-- pv_equiv track=rewrite | github.com/cogito30/py_coding_test | programmers/Lv0/120956.py | solution
-- ===== SOURCE A (Python) =====
-- def solution(babbling):
--     answer = 0
--     cousin = ["aya", "ye", "woo", "ma"]
--
--     for babble in babbling:
--         start = 0
--         for i in range(1, len(babble) + 1):
--             if babble[start:i] in cousin:
--                 start = i
--
--         if start == len(babble):
--             answer += 1
--
--     return answer
-- ===== SOURCE B (Python) =====
-- def solution(babbling):
--     words = ("aya", "ye", "woo", "ma")
--
--     def ok(s):
--         if not s:
--             return True
--         return any(s.startswith(w) and ok(s[len(w):]) for w in words)
--
--     return sum(ok(b) for b in babbling)
-- ===== Notes on version B (the rewrite author's own statement) =====
-- stated objective: alternative
-- what changed: Replaces A's index loop that slices babble[start:i] for every i and tracks the last matched cut with a recursive decomposition: a string is valid iff it is empty or starts with one of the four words and the rest is valid (correct because the word set has pairwise-distinct first letters, so the parse is deterministic).
import Mathlib
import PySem

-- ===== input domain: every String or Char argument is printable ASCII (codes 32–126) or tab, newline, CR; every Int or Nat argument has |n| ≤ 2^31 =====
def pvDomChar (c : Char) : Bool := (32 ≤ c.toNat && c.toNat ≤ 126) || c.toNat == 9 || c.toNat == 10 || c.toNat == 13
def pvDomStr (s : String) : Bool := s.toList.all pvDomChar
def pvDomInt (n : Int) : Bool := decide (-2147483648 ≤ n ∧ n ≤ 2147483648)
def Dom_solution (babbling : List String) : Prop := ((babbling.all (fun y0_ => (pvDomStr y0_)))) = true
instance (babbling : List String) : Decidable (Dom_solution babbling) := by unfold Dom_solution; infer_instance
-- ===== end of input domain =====

-- B replaces A's slice-every-prefix index loop by a direct recursive decomposition
-- (empty, or one of the four words followed by a valid rest); alternative, not faster.

-- ===== PORT A =====
-- cousin = ["aya", "ye", "woo", "ma"] (strings as code-point lists)
def cousin : List (List Char) := [['a','y','a'], ['y','e'], ['w','o','o'], ['m','a']]

def solution (babbling : List String) : Int :=
  babbling.foldl (fun answer babble =>
    let l := babble.toList
    let start : Int :=
      (PySem.List.pyRange 1 ((l.length : Int) + 1) 1).foldl
        (fun start i =>
          if PySem.List.slice l (some start) (some i) ∈ cousin then i else start) 0
    if start = (l.length : Int) then answer + 1 else answer) 0

-- ===== PORT B =====
-- ok(s): empty, or starts with one of "aya","ye","woo","ma" and the rest is ok
def okB : List Char → Bool
  | [] => true
  | c :: rest =>
      (decide ((c :: rest).take 3 = ['a','y','a']) && okB ((c :: rest).drop 3)) ||
      (decide ((c :: rest).take 2 = ['y','e']) && okB ((c :: rest).drop 2)) ||
      (decide ((c :: rest).take 3 = ['w','o','o']) && okB ((c :: rest).drop 3)) ||
      (decide ((c :: rest).take 2 = ['m','a']) && okB ((c :: rest).drop 2))
  termination_by l => l.length
  decreasing_by all_goals (simp [List.length_drop]; try omega)

def solution_alt (babbling : List String) : Int :=
  babbling.foldl (fun acc b => acc + (if okB b.toList then 1 else 0)) 0

-- ===== PRECONDITION & SPEC =====
def Spec_solution (babbling : List String) (out : Int) : Prop := out = solution_alt babbling
instance (babbling : List String) (out : Int) : Decidable (Spec_solution babbling out) := by unfold Spec_solution; infer_instance

-- ===== CLAIM (what is proved, stated in full; the proofs are below) =====
def Claim_equal_solution : Prop := ∀ (babbling : List String), Dom_solution babbling → Spec_solution babbling (solution babbling)

-- ===== LEMMAS AND PROOFS =====

theorem foldl_fix {α β : Type} (f : β → α → β) (a : β) (xs : List α)
    (h : ∀ x ∈ xs, f a x = a) : xs.foldl f a = a := by
  induction xs with
  | nil => rfl
  | cons x xs ih =>
      simp only [List.foldl_cons, h x (by simp)]
      exact ih (fun y hy => h y (by simp [hy]))

theorem slice1 (l : List Char) (p : Nat) :
    PySem.List.slice l (some (p : Int)) (some ((p : Int) + 1)) = (l.drop p).take 1 := by
  have h := PySem.List.slice_natCast_add l p 1
  norm_num at h
  exact h

theorem slice2 (l : List Char) (p : Nat) :
    PySem.List.slice l (some (p : Int)) (some ((p : Int) + 2)) = (l.drop p).take 2 := by
  have h := PySem.List.slice_natCast_add l p 2
  norm_num at h
  exact h

theorem slice3 (l : List Char) (p : Nat) :
    PySem.List.slice l (some (p : Int)) (some ((p : Int) + 3)) = (l.drop p).take 3 := by
  have h := PySem.List.slice_natCast_add l p 3
  norm_num at h
  exact h

-- the inner loop of A, starting at position p, reaches the end iff okB accepts the rest
theorem loop_iff (l : List Char) (p : Nat) (hp : p ≤ l.length) :
    ((PySem.List.pyRange ((p : Int) + 1) ((l.length : Int) + 1) 1).foldl
        (fun s i =>
          if PySem.List.slice l (some s) (some i) ∈ cousin then i else s) (p : Int)
      = (l.length : Int)) ↔ okB (l.drop p) = true := by
  by_cases hw : ∃ w ∈ cousin, w <+: l.drop p
  · obtain ⟨w, hwc, hpre⟩ := hw
    obtain ⟨t', ht⟩ := hpre
    have hlen : (l.drop p).length = l.length - p := List.length_drop
    simp only [cousin, List.mem_cons, List.not_mem_nil, or_false] at hwc
    rcases hwc with rfl | rfl | rfl | rfl
    · -- w = "aya"
      have hL : p + 3 ≤ l.length := by
        rw [← ht] at hlen; simp at hlen; omega
      have hd : l.drop p = 'a' :: 'y' :: 'a' :: t' := ht.symm
      rw [PySem.List.pyRange_one_append ((p : Int) + 1) ((p : Int) + 4) ((l.length : Int) + 1)
            (by omega) (by omega), List.foldl_append,
          PySem.List.pyRange_one_cons (show (p : Int) + 1 < (p : Int) + 4 by omega),
          show (p : Int) + 1 + 1 = (p : Int) + 2 by ring,
          PySem.List.pyRange_one_cons (show (p : Int) + 2 < (p : Int) + 4 by omega),
          show (p : Int) + 2 + 1 = (p : Int) + 3 by ring,
          PySem.List.pyRange_one_cons (show (p : Int) + 3 < (p : Int) + 4 by omega),
          show (p : Int) + 3 + 1 = (p : Int) + 4 by ring,
          PySem.List.pyRange_one_eq_nil (le_refl ((p : Int) + 4))]
      have e1 : (if PySem.List.slice l (some (p : Int)) (some ((p : Int) + 1)) ∈ cousin
          then ((p : Int) + 1) else (p : Int)) = (p : Int) := by
        rw [slice1, hd]; norm_num [cousin]; all_goals first | rfl | decide
      have e2 : (if PySem.List.slice l (some (p : Int)) (some ((p : Int) + 2)) ∈ cousin
          then ((p : Int) + 2) else (p : Int)) = (p : Int) := by
        rw [slice2, hd]; norm_num [cousin]; all_goals first | rfl | decide
      have e3 : (if PySem.List.slice l (some (p : Int)) (some ((p : Int) + 3)) ∈ cousin
          then ((p : Int) + 3) else (p : Int)) = (p : Int) + 3 := by
        rw [slice3, hd]; norm_num [cousin]
      simp only [List.foldl_cons, List.foldl_nil]
      rw [e1, e2, e3]
      rw [show (p : Int) + 4 = ((p + 3 : Nat) : Int) + 1 by push_cast; ring,
          show (p : Int) + 3 = ((p + 3 : Nat) : Int) by push_cast; ring,
          loop_iff l (p + 3) hL,
          show l.drop (p + 3) = t' by
            rw [← List.drop_drop, hd]; simp,
          show okB (l.drop p) = okB t' by rw [hd]; simp [okB]]
    · -- w = "ye"
      have hL : p + 2 ≤ l.length := by
        rw [← ht] at hlen; simp at hlen; omega
      have hd : l.drop p = 'y' :: 'e' :: t' := ht.symm
      rw [PySem.List.pyRange_one_append ((p : Int) + 1) ((p : Int) + 3) ((l.length : Int) + 1)
            (by omega) (by omega), List.foldl_append,
          PySem.List.pyRange_one_cons (show (p : Int) + 1 < (p : Int) + 3 by omega),
          show (p : Int) + 1 + 1 = (p : Int) + 2 by ring,
          PySem.List.pyRange_one_cons (show (p : Int) + 2 < (p : Int) + 3 by omega),
          show (p : Int) + 2 + 1 = (p : Int) + 3 by ring,
          PySem.List.pyRange_one_eq_nil (le_refl ((p : Int) + 3))]
      have e1 : (if PySem.List.slice l (some (p : Int)) (some ((p : Int) + 1)) ∈ cousin
          then ((p : Int) + 1) else (p : Int)) = (p : Int) := by
        rw [slice1, hd]; norm_num [cousin]; all_goals first | rfl | decide
      have e2 : (if PySem.List.slice l (some (p : Int)) (some ((p : Int) + 2)) ∈ cousin
          then ((p : Int) + 2) else (p : Int)) = (p : Int) + 2 := by
        rw [slice2, hd]; norm_num [cousin]
      simp only [List.foldl_cons, List.foldl_nil]
      rw [e1, e2]
      rw [show (p : Int) + 3 = ((p + 2 : Nat) : Int) + 1 by push_cast; ring,
          show (p : Int) + 2 = ((p + 2 : Nat) : Int) by push_cast; ring,
          loop_iff l (p + 2) hL,
          show l.drop (p + 2) = t' by
            rw [← List.drop_drop, hd]; simp,
          show okB (l.drop p) = okB t' by rw [hd]; simp [okB]]
    · -- w = "woo"
      have hL : p + 3 ≤ l.length := by
        rw [← ht] at hlen; simp at hlen; omega
      have hd : l.drop p = 'w' :: 'o' :: 'o' :: t' := ht.symm
      rw [PySem.List.pyRange_one_append ((p : Int) + 1) ((p : Int) + 4) ((l.length : Int) + 1)
            (by omega) (by omega), List.foldl_append,
          PySem.List.pyRange_one_cons (show (p : Int) + 1 < (p : Int) + 4 by omega),
          show (p : Int) + 1 + 1 = (p : Int) + 2 by ring,
          PySem.List.pyRange_one_cons (show (p : Int) + 2 < (p : Int) + 4 by omega),
          show (p : Int) + 2 + 1 = (p : Int) + 3 by ring,
          PySem.List.pyRange_one_cons (show (p : Int) + 3 < (p : Int) + 4 by omega),
          show (p : Int) + 3 + 1 = (p : Int) + 4 by ring,
          PySem.List.pyRange_one_eq_nil (le_refl ((p : Int) + 4))]
      have e1 : (if PySem.List.slice l (some (p : Int)) (some ((p : Int) + 1)) ∈ cousin
          then ((p : Int) + 1) else (p : Int)) = (p : Int) := by
        rw [slice1, hd]; norm_num [cousin]; all_goals first | rfl | decide
      have e2 : (if PySem.List.slice l (some (p : Int)) (some ((p : Int) + 2)) ∈ cousin
          then ((p : Int) + 2) else (p : Int)) = (p : Int) := by
        rw [slice2, hd]; norm_num [cousin]; all_goals first | rfl | decide
      have e3 : (if PySem.List.slice l (some (p : Int)) (some ((p : Int) + 3)) ∈ cousin
          then ((p : Int) + 3) else (p : Int)) = (p : Int) + 3 := by
        rw [slice3, hd]; norm_num [cousin]
      simp only [List.foldl_cons, List.foldl_nil]
      rw [e1, e2, e3]
      rw [show (p : Int) + 4 = ((p + 3 : Nat) : Int) + 1 by push_cast; ring,
          show (p : Int) + 3 = ((p + 3 : Nat) : Int) by push_cast; ring,
          loop_iff l (p + 3) hL,
          show l.drop (p + 3) = t' by
            rw [← List.drop_drop, hd]; simp,
          show okB (l.drop p) = okB t' by rw [hd]; simp [okB]]
    · -- w = "ma"
      have hL : p + 2 ≤ l.length := by
        rw [← ht] at hlen; simp at hlen; omega
      have hd : l.drop p = 'm' :: 'a' :: t' := ht.symm
      rw [PySem.List.pyRange_one_append ((p : Int) + 1) ((p : Int) + 3) ((l.length : Int) + 1)
            (by omega) (by omega), List.foldl_append,
          PySem.List.pyRange_one_cons (show (p : Int) + 1 < (p : Int) + 3 by omega),
          show (p : Int) + 1 + 1 = (p : Int) + 2 by ring,
          PySem.List.pyRange_one_cons (show (p : Int) + 2 < (p : Int) + 3 by omega),
          show (p : Int) + 2 + 1 = (p : Int) + 3 by ring,
          PySem.List.pyRange_one_eq_nil (le_refl ((p : Int) + 3))]
      have e1 : (if PySem.List.slice l (some (p : Int)) (some ((p : Int) + 1)) ∈ cousin
          then ((p : Int) + 1) else (p : Int)) = (p : Int) := by
        rw [slice1, hd]; norm_num [cousin]; all_goals first | rfl | decide
      have e2 : (if PySem.List.slice l (some (p : Int)) (some ((p : Int) + 2)) ∈ cousin
          then ((p : Int) + 2) else (p : Int)) = (p : Int) + 2 := by
        rw [slice2, hd]; norm_num [cousin]
      simp only [List.foldl_cons, List.foldl_nil]
      rw [e1, e2]
      rw [show (p : Int) + 3 = ((p + 2 : Nat) : Int) + 1 by push_cast; ring,
          show (p : Int) + 2 = ((p + 2 : Nat) : Int) by push_cast; ring,
          loop_iff l (p + 2) hL,
          show l.drop (p + 2) = t' by
            rw [← List.drop_drop, hd]; simp,
          show okB (l.drop p) = okB t' by rw [hd]; simp [okB]]
  · push Not at hw
    have hfix :
        ((PySem.List.pyRange ((p : Int) + 1) ((l.length : Int) + 1) 1).foldl
          (fun s i =>
            if PySem.List.slice l (some s) (some i) ∈ cousin then i else s) (p : Int))
        = (p : Int) := by
      refine foldl_fix _ _ _ (fun i hi => ?_)
      rw [PySem.List.mem_pyRange_one] at hi
      obtain ⟨q, rfl⟩ : ∃ q : Nat, i = (q : Int) :=
        ⟨i.toNat, (Int.toNat_of_nonneg (by omega)).symm⟩
      simp only [PySem.List.slice_natCast]
      split_ifs with hmem
      · exact absurd (List.take_prefix _ _) (hw _ hmem)
      · rfl
    rw [hfix]
    rcases heq : l.drop p with _ | ⟨c, rest⟩
    · have hpn : p = l.length := by
        have := List.drop_eq_nil_iff.mp heq; omega
      simp [okB, hpn]
    · rw [heq] at hw
      have hplt : p < l.length := by
        by_contra hcon
        have hnil : l.drop p = [] := List.drop_eq_nil_of_le (by omega)
        simp [hnil] at heq
      have n1 : ¬ ((c :: rest).take 3 = ['a','y','a']) := fun h =>
        hw ['a','y','a'] (by simp [cousin]) (h ▸ List.take_prefix 3 (c :: rest))
      have n2 : ¬ ((c :: rest).take 2 = ['y','e']) := fun h =>
        hw ['y','e'] (by simp [cousin]) (h ▸ List.take_prefix 2 (c :: rest))
      have n3 : ¬ ((c :: rest).take 3 = ['w','o','o']) := fun h =>
        hw ['w','o','o'] (by simp [cousin]) (h ▸ List.take_prefix 3 (c :: rest))
      have n4 : ¬ ((c :: rest).take 2 = ['m','a']) := fun h =>
        hw ['m','a'] (by simp [cousin]) (h ▸ List.take_prefix 2 (c :: rest))
      have hfalse : okB (c :: rest) = false := by
        simp only [okB]
        simp
        exact ⟨⟨⟨fun h1 h2 => (n1 (by simp [h1, h2])).elim,
                 fun h1 h2 => (n2 (by simp [h1, h2])).elim⟩,
                 fun h1 h2 => (n3 (by simp [h1, h2])).elim⟩,
                 fun h1 h2 => (n4 (by simp [h1, h2])).elim⟩
      rw [hfalse]
      simp only [Bool.false_eq_true, iff_false]
      intro h
      have : p = l.length := by exact_mod_cast h
      omega
  termination_by l.length - p
  decreasing_by all_goals omega

theorem per_string (b : String) :
    (if ((PySem.List.pyRange 1 ((b.toList.length : Int) + 1) 1).foldl
          (fun s i =>
            if PySem.List.slice b.toList (some s) (some i) ∈ cousin then i else s) 0
        = (b.toList.length : Int)) then (1:Int) else 0)
      = (if okB b.toList then 1 else 0) := by
  have h := loop_iff b.toList 0 (Nat.zero_le _)
  simp only [Nat.cast_zero, List.drop_zero, zero_add] at h
  by_cases hc : okB b.toList = true
  · rw [if_pos (h.mpr hc), if_pos hc]
  · rw [if_neg (fun hx => hc (h.mp hx)), if_neg (by simpa using hc)]

theorem fold_agree (babbling : List String) (a : Int) :
    babbling.foldl (fun answer babble =>
      let l := babble.toList
      let start : Int :=
        (PySem.List.pyRange 1 ((l.length : Int) + 1) 1).foldl
          (fun start i =>
            if PySem.List.slice l (some start) (some i) ∈ cousin then i else start) 0
      if start = (l.length : Int) then answer + 1 else answer) a
    = babbling.foldl (fun acc b => acc + (if okB b.toList then 1 else 0)) a := by
  induction babbling generalizing a with
  | nil => rfl
  | cons b bs ih =>
      simp only [List.foldl_cons]
      rw [ih]
      congr 1
      have h := per_string b
      split_ifs at h ⊢ <;> omega

-- ===== VERDICT (by name: the statement is the Claim_ definition above) =====
theorem solution_spec : Claim_equal_solution := by
  intro babbling _
  unfold Spec_solution solution solution_alt
  exact fold_agree babbling 0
————
• WORK REQUEST:
Go over the listing above and return each line with "elim".

• TASK SOLUTION:
        exact ⟨⟨⟨fun h1 h2 => (n1 (by simp [h1, h2])).elim,
                 fun h1 h2 => (n2 (by simp [h1, h2])).elim⟩,
                 fun h1 h2 => (n3 (by simp [h1, h2])).elim⟩,
                 fun h1 h2 => (n4 (by simp [h1, h2])).elim⟩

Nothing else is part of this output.